Data to examine:
━━━━━━
def pvMaxLen (d : List (Int × List Int)) : Nat := d.foldr (fun p m => max p.2.length m) 0

-- the while-loop; fuel is a totality guard only (inside Pre_ the visit count is below it)
def goB : Nat → List (Int × Int × Int) → List (List Int) → List (Int × List Int) → Option (List (List Int))
  | _, [], acc, _ => some acc
  | 0, _ :: _, _, _ => none
  | fuel + 1, (x, y, node) :: stack, acc, d =>
      match pvGet d node with
      | none => none                        -- enumerate(None): TypeError
      | some children => goB fuel (pvEnumStack (x + 1) y children ++ stack) (acc ++ [[x, y, node]]) d

def filter_axis_alt (child_list : List Int) (x_value : Int) (y_value : Int) (coordinate_node_test : List (List Int)) (i_dict : List (Int × List Int)) (check : Int) : Option (List (List Int)) :=
  if child_list = [] then
    if coordinate_node_test.length = 20 then none else some coordinate_node_test
  else goB (child_list.length * (pvMaxLen i_dict + 1) ^ i_dict.length + 1)
           (pvEnumStack (x_value + 1) y_value child_list) coordinate_node_test i_dict

-- ===== PRECONDITION & SPEC =====
-- reachability closure of the i_dict graph, used only to STATE which inputs make A raise:
-- succsD c = the children list i_dict.get(c) yields (empty when the key is missing)
def succsD (d : List (Int × List Int)) (c : Int) : List Int := (pvGet d c).getD []
def stepR (d : List (Int × List Int)) (s : List Int) : List Int :=
  (s ++ s.flatMap (succsD d)).dedup
def reachN (d : List (Int × List Int)) : Nat → List Int → List Int
  | 0, s => s.dedup
  | n + 1, s => stepR d (reachN d n s)
-- after rbound steps the closure is saturated (proved below), so `reach` is THE reachable set
def rbound (d : List (Int × List Int)) (s : List Int) : Nat :=
  (s ++ d.flatMap (fun p => p.2)).dedup.length
def reach (d : List (Int × List Int)) (s : List Int) : List Int := reachN d (rbound d s) s
-- pv_equiv track=rewrite | github.com/MrBrantCode/unitest_baseline | mut_generate/mist_train_taco/taco_17675/solution.py | calculate_cumulative_frequency
-- ===== SOURCE A (Python) =====
-- def calculate_cumulative_frequency(arr, n=None):
--     if n is None:
--         n = len(arr)
--
--     if n == 0:
--         return []
--
--     arr.sort()
--     cumulative_freq = []
--     count = 1
--
--     for i in range(1, n):
--         if arr[i] != arr[i - 1]:
--             cumulative_freq.append(count)
--         count += 1
--
--     cumulative_freq.append(count)
--     return cumulative_freq
-- ===== SOURCE B (Python) =====
-- def calculate_cumulative_frequency(arr, n=None):
--     arr.sort()
--     if n is None:
--         n = len(arr)
--     counts = {}
--     for x in arr[:n]:
--         counts[x] = counts.get(x, 0) + 1
--     result = []
--     total = 0
--     for c in counts.values():
--         total += c
--         result.append(total)
--     return result
-- ===== Notes on version B (the rewrite author's own statement) =====
-- stated objective: idiomatic
-- what changed: A's running-index boundary scan over adjacent sorted elements is replaced by a group-then-accumulate pass: count frequencies into an insertion-ordered dict over the sorted prefix and emit the running prefix sums of its values; the n==0 early return disappears because it falls out naturally.
-- outside the precondition, e.g. on calculate_cumulative_frequency([1, 1, 2], -1): A returns [1], B returns [2]; on calculate_cumulative_frequency([], 1): A returns [1], B returns []
import Mathlib
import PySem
━━━━━━
Check each line of the records for the word "then", and show the lines that contain it.

Response to this task:
  if child_list = [] then
    if coordinate_node_test.length = 20 then none else some coordinate_node_test
-- what changed: A's running-index boundary scan over adjacent sorted elements is replaced by a group-then-accumulate pass: count frequencies into an insertion-ordered dict over the sorted prefix and emit the running prefix sums of its values; the n==0 early return disappears because it falls out naturally.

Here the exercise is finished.